Identify down OSDs and manually bring them back up.
Troubleshoot the Ceph health detail reporting down OSDs. Ensuring that OSDs are operational and data is balanced across them will help remove the likelihood of hotspots being created.
This procedure requires admin privileges.
Identify the down OSDs.
ncn-m/s(001/2/3)# ceph osd tree down
Example output:
ID CLASS WEIGHT TYPE NAME STATUS REWEIGHT PRI-AFF
-1 62.87558 root default
-7 20.95853 host ncn-s002
1 ssd 3.49309 osd.1 down 1.00000 1.00000
3 ssd 3.49309 osd.3 down 1.00000 1.00000
7 ssd 3.49309 osd.7 down 1.00000 1.00000
10 ssd 3.49309 osd.10 down 1.00000 1.00000
13 ssd 3.49309 osd.13 down 1.00000 1.00000
16 ssd 3.49309 osd.16 down 1.00000 1.00000
Restart the down OSDs.
Option 1:
Restart the OSD utilizing ceph orch
ncn-m/s00(1/2/3)# ceph orch daemon restart osd.<number>
Option 2:
Check the logs for the OSD that is down.
Use the OSD number for the down OSD returned in the command above.
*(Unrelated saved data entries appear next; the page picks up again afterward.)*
-- pv_equiv track=rewrite | github.com/marnixbroek/computer_science_paper | main.py | qGramDistance
-- ===== SOURCE A (Python) =====
-- from collections import Counter
--
-- _QGRAM_CACHE = {}
--
-- _QGRAM_DISTANCE_CACHE = {}
--
-- def get_qgram_counter_cached(s, q):
--     key = (s, q)
--     if key not in _QGRAM_CACHE:
--         _QGRAM_CACHE[key] = Counter(s[i:i+q] for i in range(len(s) - q + 1))
--     return _QGRAM_CACHE[key]
--
-- def qGramDistance(s1, s2, q):
--     """Calculate the q-gram distance between two strings."""
--     key = (s1, s2, q)
--     if key in _QGRAM_DISTANCE_CACHE:
--         return _QGRAM_DISTANCE_CACHE[key]
--
--     c1 = get_qgram_counter_cached(s1, q)
--     c2 = get_qgram_counter_cached(s2, q)
--
--     keys = c1.keys() | c2.keys()
--
--     dist = 0
--     for k in keys:
--         dist += abs(c1.get(k, 0) - c2.get(k, 0))
--
--     _QGRAM_DISTANCE_CACHE[key] = dist
--     return dist
-- ===== SOURCE B (Python) =====
-- def qGramDistance(s1, s2, q):
--     """Calculate the q-gram distance between two strings.
--
--     Sort-and-merge algorithm: sort both q-gram lists, count the multiset
--     intersection with a two-pointer merge, and return n1 + n2 - 2*matches.
--     No hash tables/Counters at all; return value only (no memo caches)."""
--     g1 = sorted(s1[i:i+q] for i in range(len(s1) - q + 1))
--     g2 = sorted(s2[i:i+q] for i in range(len(s2) - q + 1))
--     i = j = m = 0
--     while i < len(g1) and j < len(g2):
--         if g1[i] == g2[j]:
--             m += 1
--             i += 1
--             j += 1
--         elif g1[i] < g2[j]:
--             i += 1
--         else:
--             j += 1
--     return len(g1) + len(g2) - 2 * m
-- ===== Notes on version B (the rewrite author's own statement) =====
-- stated objective: alternative
-- what changed: Replaced the hash-based profile comparison (two cached Counters plus a key-set union loop summing |c1-c2|) by a sort-and-merge algorithm: sort both q-gram lists and count the multiset intersection with a two-pointer merge, returning n1+n2-2*matches; B drops A's module-level memo caches, so only the return value is claimed equal.
import Mathlib
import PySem

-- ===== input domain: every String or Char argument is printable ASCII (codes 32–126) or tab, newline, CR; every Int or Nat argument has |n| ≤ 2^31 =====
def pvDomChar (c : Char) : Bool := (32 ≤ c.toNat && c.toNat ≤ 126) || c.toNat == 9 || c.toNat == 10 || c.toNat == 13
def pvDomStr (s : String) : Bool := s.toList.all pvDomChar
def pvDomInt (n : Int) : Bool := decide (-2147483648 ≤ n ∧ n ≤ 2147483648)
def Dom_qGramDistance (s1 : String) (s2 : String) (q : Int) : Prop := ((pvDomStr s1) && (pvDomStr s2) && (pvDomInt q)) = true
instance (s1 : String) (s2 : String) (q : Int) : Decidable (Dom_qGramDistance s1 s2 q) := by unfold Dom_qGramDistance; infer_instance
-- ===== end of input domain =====

-- B replaces A's two cached Counters + key-set union by sort-and-merge: sort both q-gram lists,
-- count the multiset intersection with a two-pointer merge, return n1+n2-2*matches; objective:
-- alternative. B omits A's module-level memo caches, so only the RETURN VALUE is claimed equal.


-- ===== PORT A =====
-- the q-gram list  [s[i:i+q] for i in range(len(s) - q + 1)]  (shared gram expression of both programs)
def pvGrams (s : List Char) (q : Int) : List (List Char) :=
  (PySem.List.pyRange 0 ((s.length : Int) - q + 1) 1).map
    (fun i => PySem.List.slice s (some i) (some (i + q)))

-- A: two Counters (the memo caches only store results of this pure computation), key-set union, sum |c1-c2|
def qGramDistance (s1 : String) (s2 : String) (q : Int) : Int :=
  let c1 := PySem.Dict.counter (pvGrams s1.toList q)
  let c2 := PySem.Dict.counter (pvGrams s2.toList q)
  let keys := PySem.Set.union (PySem.Set.ofList (PySem.Dict.keys c1)) (PySem.Dict.keys c2)
  keys.foldl (fun dist k => dist + |PySem.Dict.getD c1 k 0 - PySem.Dict.getD c2 k 0|) 0

-- ===== PORT B =====
-- two-pointer merge over the two sorted gram lists, counting matched pairs (Source B's while loop)
def pvMergeCount : List (List Char) → List (List Char) → Int
  | [], _ => 0
  | _ :: _, [] => 0
  | x :: xs, y :: ys =>
      if x = y then 1 + pvMergeCount xs ys
      else if x < y then pvMergeCount xs (y :: ys)
      else pvMergeCount (x :: xs) ys
  termination_by xs ys => xs.length + ys.length

def qGramDistance_alt (s1 : String) (s2 : String) (q : Int) : Int :=
  let g1 := PySem.List.sorted (pvGrams s1.toList q) (fun x => x)
  let g2 := PySem.List.sorted (pvGrams s2.toList q) (fun x => x)
  (g1.length : Int) + (g2.length : Int) - 2 * pvMergeCount g1 g2

-- ===== PRECONDITION & SPEC =====
def Spec_qGramDistance (s1 : String) (s2 : String) (q : Int) (out : Int) : Prop := out = qGramDistance_alt s1 s2 q
instance (s1 : String) (s2 : String) (q : Int) (out : Int) : Decidable (Spec_qGramDistance s1 s2 q out) := by unfold Spec_qGramDistance; infer_instance

-- ===== CLAIM (what is proved, stated in full; the proofs are below) =====
def Claim_equal_qGramDistance : Prop := ∀ (s1 : String) (s2 : String) (q : Int), Dom_qGramDistance s1 s2 q → Spec_qGramDistance s1 s2 q (qGramDistance s1 s2 q)

-- ===== LEMMAS AND PROOFS =====

-- (x ::ₘ s) ∩ t = s ∩ t when x ∉ t
theorem pv_cons_inter_of_notMem {α : Type} [DecidableEq α] (x : α) (s t : Multiset α)
    (h : x ∉ t) : (x ::ₘ s) ∩ t = s ∩ t := by
  ext a
  simp only [Multiset.count_inter, Multiset.count_cons]
  by_cases hax : a = x
  · subst hax; simp [Multiset.count_eq_zero_of_notMem h]
  · simp [hax]

-- s ∩ (y ::ₘ t) = s ∩ t when y ∉ s
theorem pv_inter_cons_of_notMem {α : Type} [DecidableEq α] (y : α) (s t : Multiset α)
    (h : y ∉ s) : s ∩ (y ::ₘ t) = s ∩ t := by
  ext a
  simp only [Multiset.count_inter, Multiset.count_cons]
  by_cases hay : a = y
  · subst hay; simp [Multiset.count_eq_zero_of_notMem h]
  · simp [hay]

-- (x ::ₘ s) ∩ (x ::ₘ t) = x ::ₘ (s ∩ t)
theorem pv_cons_inter_cons {α : Type} [DecidableEq α] (x : α) (s t : Multiset α) :
    (x ::ₘ s) ∩ (x ::ₘ t) = x ::ₘ (s ∩ t) := by
  ext a
  simp only [Multiset.count_inter, Multiset.count_cons]
  by_cases hax : a = x
  · subst hax; simp [Nat.succ_min_succ]
  · simp [hax]

-- the two-pointer merge on sorted lists counts the multiset intersection
theorem pv_mergeCount_eq_card_inter (xs ys : List (List Char)) :
    xs.Pairwise (· ≤ ·) → ys.Pairwise (· ≤ ·) →
    pvMergeCount xs ys = (((xs : Multiset (List Char)) ∩ (ys : Multiset (List Char))).card : Int) := by
  induction xs, ys using pvMergeCount.induct with
  | case1 t => intro _ _; simp [pvMergeCount]
  | case2 x xs => intro _ _; simp [pvMergeCount]
  | case3 xs y ys ih =>
      intro hx hy
      rw [pvMergeCount]
      rw [ih hx.tail hy.tail]
      rw [show ((y :: xs : List (List Char)) : Multiset (List Char)) = y ::ₘ (xs : Multiset (List Char)) from rfl,
          show ((y :: ys : List (List Char)) : Multiset (List Char)) = y ::ₘ (ys : Multiset (List Char)) from rfl,
          pv_cons_inter_cons]
      simp
      omega
  | case4 x xs y ys hne hlt ih =>
      intro hx hy
      rw [pvMergeCount, if_neg hne, if_pos hlt, ih hx.tail hy]
      have hnot : x ∉ (y :: ys) := by
        intro hmem
        rcases List.mem_cons.1 hmem with h | h
        · exact hne h
        · exact absurd (List.rel_of_pairwise_cons hy h) (not_le.2 hlt)
      rw [show ((x :: xs : List (List Char)) : Multiset (List Char)) = x ::ₘ (xs : Multiset (List Char)) from rfl,
          pv_cons_inter_of_notMem _ _ _ (by simpa using hnot)]
  | case5 x xs y ys hne hnlt ih =>
      intro hx hy
      rw [pvMergeCount, if_neg hne, if_neg hnlt, ih hx hy.tail]
      have hylt : y < x := lt_of_le_of_ne (not_lt.1 hnlt) (fun h => hne h.symm)
      have hnot : y ∉ (x :: xs) := by
        intro hmem
        rcases List.mem_cons.1 hmem with h | h
        · exact hne h.symm
        · exact absurd (List.rel_of_pairwise_cons hx h) (not_le.2 hylt)
      rw [show ((y :: ys : List (List Char)) : Multiset (List Char)) = y ::ₘ (ys : Multiset (List Char)) from rfl,
          pv_inter_cons_of_notMem _ _ _ (by simpa using hnot)]

-- the 0/1 indicator sum is the occurrence count
theorem pv_sum_indicator (L : List (List Char)) (a : List Char) :
    (L.map (fun k => if k = a then (1 : Int) else 0)).sum = (L.count a : Int) := by
  induction L with
  | nil => simp
  | cons x L ih =>
      simp only [List.map_cons, List.sum_cons, ih, List.count_cons]
      by_cases h : x = a
      · subst h; simp; ring
      · simp [h]

-- summing a multiset's counts over a nodup list covering its support gives its cardinality
theorem pv_sum_count_eq_card (L : List (List Char)) (hN : L.Nodup)
    (s : Multiset (List Char)) (hs : ∀ a ∈ s, a ∈ L) :
    (L.map (fun k => (s.count k : Int))).sum = (s.card : Int) := by
  induction s using Multiset.induction with
  | empty => simp
  | cons a s ih =>
      have haL : a ∈ L := hs a (Multiset.mem_cons_self a s)
      have hs' : ∀ b ∈ s, b ∈ L := fun b hb => hs b (Multiset.mem_cons_of_mem hb)
      have hsplit : (L.map (fun k => ((a ::ₘ s).count k : Int))).sum
          = (L.map (fun k => (s.count k : Int))).sum
            + (L.map (fun k => if k = a then (1 : Int) else 0)).sum := by
        rw [← PySem.List.sum_map_add_int]
        refine congrArg List.sum (List.map_congr_left ?_)
        intro k _
        by_cases hk : k = a
        · subst hk; simp only [Multiset.count_cons_self, if_pos trivial]; push_cast; ring
        · simp [Multiset.count_cons_of_ne hk, hk]
      rw [hsplit, ih hs', pv_sum_indicator, List.count_eq_one_of_mem hN haL]
      push_cast [Multiset.card_cons]; ring

-- |a - b| = a + b - 2*min over natural counts
theorem pv_abs_sub_counts (a b : Nat) :
    |(a : Int) - (b : Int)| = (a : Int) + (b : Int) - 2 * ((min a b : Nat) : Int) := by
  rcases Nat.le_total a b with h | h
  · rw [Nat.min_eq_left h, abs_of_nonpos (by omega)]
    omega
  · rw [Nat.min_eq_right h, abs_of_nonneg (by omega)]
    omega

-- split the union sum into counts and mins
theorem pv_sum_abs_split (L G1 G2 : List (List Char)) :
    (L.map (fun k => |(G1.count k : Int) - (G2.count k : Int)|)).sum
      = (L.map (fun k => (G1.count k : Int))).sum
        + (L.map (fun k => (G2.count k : Int))).sum
        - 2 * (L.map (fun k => ((min (G1.count k) (G2.count k) : Nat) : Int))).sum := by
  induction L with
  | nil => simp
  | cons x L ih =>
      simp only [List.map_cons, List.sum_cons]
      rw [ih, pv_abs_sub_counts]
      ring

-- the core-library BEq on List Char and the DecidableEq-derived one are the same instance
theorem pv_beq_eq : (@instBEqOfDecidableEq (List Char) (fun a b => instDecidableEqList a b)) = (List.instBEq : BEq (List Char)) := by
  have hf : (fun (a b : List Char) => decide (a = b)) = (fun (a b : List Char) => a == b) := by
    funext a b; by_cases h : a = b <;> simp [h]
  exact congrArg BEq.mk hf

-- the port's sorted (core LT/decidability on List Char) is Mathlib's LinearOrder sorted
theorem pv_sorted_inst (G : List (List Char)) :
    @PySem.List.sorted _ _ List.instLT (fun a b => a.decidableLT b) G (fun x => x) false
      = @PySem.List.sorted _ _ List.instLinearOrder.toLT LinearOrder.toDecidableLT G (fun x => x) false := by
  have h : (fun (a b : List Char) => a.decidableLT b) = (LinearOrder.toDecidableLT : DecidableLT (List Char)) := by
    funext a b; exact Subsingleton.elim _ _
  rw [h]

-- ===== VERDICT (by name: the statement is the Claim_ definition above) =====
theorem qGramDistance_spec : Claim_equal_qGramDistance := by
  intro s1 s2 q _
  unfold Spec_qGramDistance qGramDistance qGramDistance_alt
  set G1 := pvGrams s1.toList q with hG1
  set G2 := pvGrams s2.toList q with hG2
  -- A's foldl is a sum over the union key list U
  simp only [PySem.Dict.keys_counter, PySem.Set.ofList_ofList, PySem.Dict.getD_counter,
             PySem.List.foldl_add (g := fun k => |(G1.count k : Int) - (G2.count k : Int)|)]
  set U := PySem.Set.union (PySem.Set.ofList G1) (PySem.Set.ofList G2) with hU
  have hUnodup : U.Nodup := PySem.Set.nodup_union _ _ (PySem.Set.nodup_ofList _)
  have hUmem : ∀ a, a ∈ G1 ∨ a ∈ G2 → a ∈ U := by
    intro a h
    rw [hU, PySem.Set.mem_union]
    simpa [PySem.Set.mem_ofList] using h
  -- B's sorted lists
  set g1 := PySem.List.sorted G1 (fun x => x) with hg1
  set g2 := PySem.List.sorted G2 (fun x => x) with hg2
  have hp1 : ((g1 : List (List Char)) : Multiset (List Char)) = (G1 : Multiset (List Char)) :=
    Multiset.coe_eq_coe.2 (PySem.List.sorted_perm _ _ _)
  have hp2 : ((g2 : List (List Char)) : Multiset (List Char)) = (G2 : Multiset (List Char)) :=
    Multiset.coe_eq_coe.2 (PySem.List.sorted_perm _ _ _)
  have hmc : pvMergeCount g1 g2
      = (((G1 : Multiset (List Char)) ∩ (G2 : Multiset (List Char))).card : Int) := by
    rw [pv_mergeCount_eq_card_inter g1 g2
          (by rw [hg1, pv_sorted_inst]; exact PySem.List.sorted_pairwise G1 (fun x => x))
          (by rw [hg2, pv_sorted_inst]; exact PySem.List.sorted_pairwise G2 (fun x => x)),
        hp1, hp2]
  have hl1 : (g1.length : Int) = (G1.length : Int) := by
    rw [hg1]; exact_mod_cast (PySem.List.sorted_perm G1 (fun x => x) false).length_eq
  have hl2 : (g2.length : Int) = (G2.length : Int) := by
    rw [hg2]; exact_mod_cast (PySem.List.sorted_perm G2 (fun x => x) false).length_eq
  rw [hmc, hl1, hl2, pv_sum_abs_split]
  -- the three sums over U
  have h1 : (U.map (fun k => (G1.count k : Int))).sum = (G1.length : Int) := by
    have h := pv_sum_count_eq_card U hUnodup (G1 : Multiset (List Char))
      (fun a ha => hUmem a (Or.inl (by simpa using ha)))
    simp only [Multiset.coe_count, Multiset.coe_card] at h
    rw [pv_beq_eq] at h
    exact h
  have h2 : (U.map (fun k => (G2.count k : Int))).sum = (G2.length : Int) := by
    have h := pv_sum_count_eq_card U hUnodup (G2 : Multiset (List Char))
      (fun a ha => hUmem a (Or.inr (by simpa using ha)))
    simp only [Multiset.coe_count, Multiset.coe_card] at h
    rw [pv_beq_eq] at h
    exact h
  have h3 : (U.map (fun k => ((min (G1.count k) (G2.count k) : Nat) : Int))).sum
      = (((G1 : Multiset (List Char)) ∩ (G2 : Multiset (List Char))).card : Int) := by
    have h := pv_sum_count_eq_card U hUnodup ((G1 : Multiset (List Char)) ∩ (G2 : Multiset (List Char)))
      (fun a ha => hUmem a (Or.inl (by simpa using Multiset.mem_of_le Multiset.inter_le_left ha)))
    rw [← h]
    refine congrArg List.sum (List.map_congr_left ?_)
    intro k _
    rw [Multiset.count_inter, Multiset.coe_count, Multiset.coe_count, pv_beq_eq]
  rw [h1, h2, h3]
  ring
ncn-m/s(001/2/3)# ceph osd find OSD_ID
Manually restart the OSD.
This step must be done on the node with the reported down OSD.
ceph orch daemon restart osd.<number>
Troubleshooting: If the service is not restarted with ceph orch
, restart it using Manage Ceph Services.
Verify the OSDs are running again.
# ceph osd tree down
Example output:
ID CLASS WEIGHT TYPE NAME STATUS REWEIGHT PRI-AFF
-1 62.87558 root default
-7 20.95853 host ncn-s002
1 ssd 3.49309 osd.1 up 1.00000 1.00000
3 ssd 3.49309 osd.3 up 1.00000 1.00000
7 ssd 3.49309 osd.7 up 1.00000 1.00000
10 ssd 3.49309 osd.10 up 1.00000 1.00000
13 ssd 3.49309 osd.13 up 1.00000 1.00000
16 ssd 3.49309 osd.16 up 1.00000 1.00000
If the OSD dies again, check dmesg for drive failures.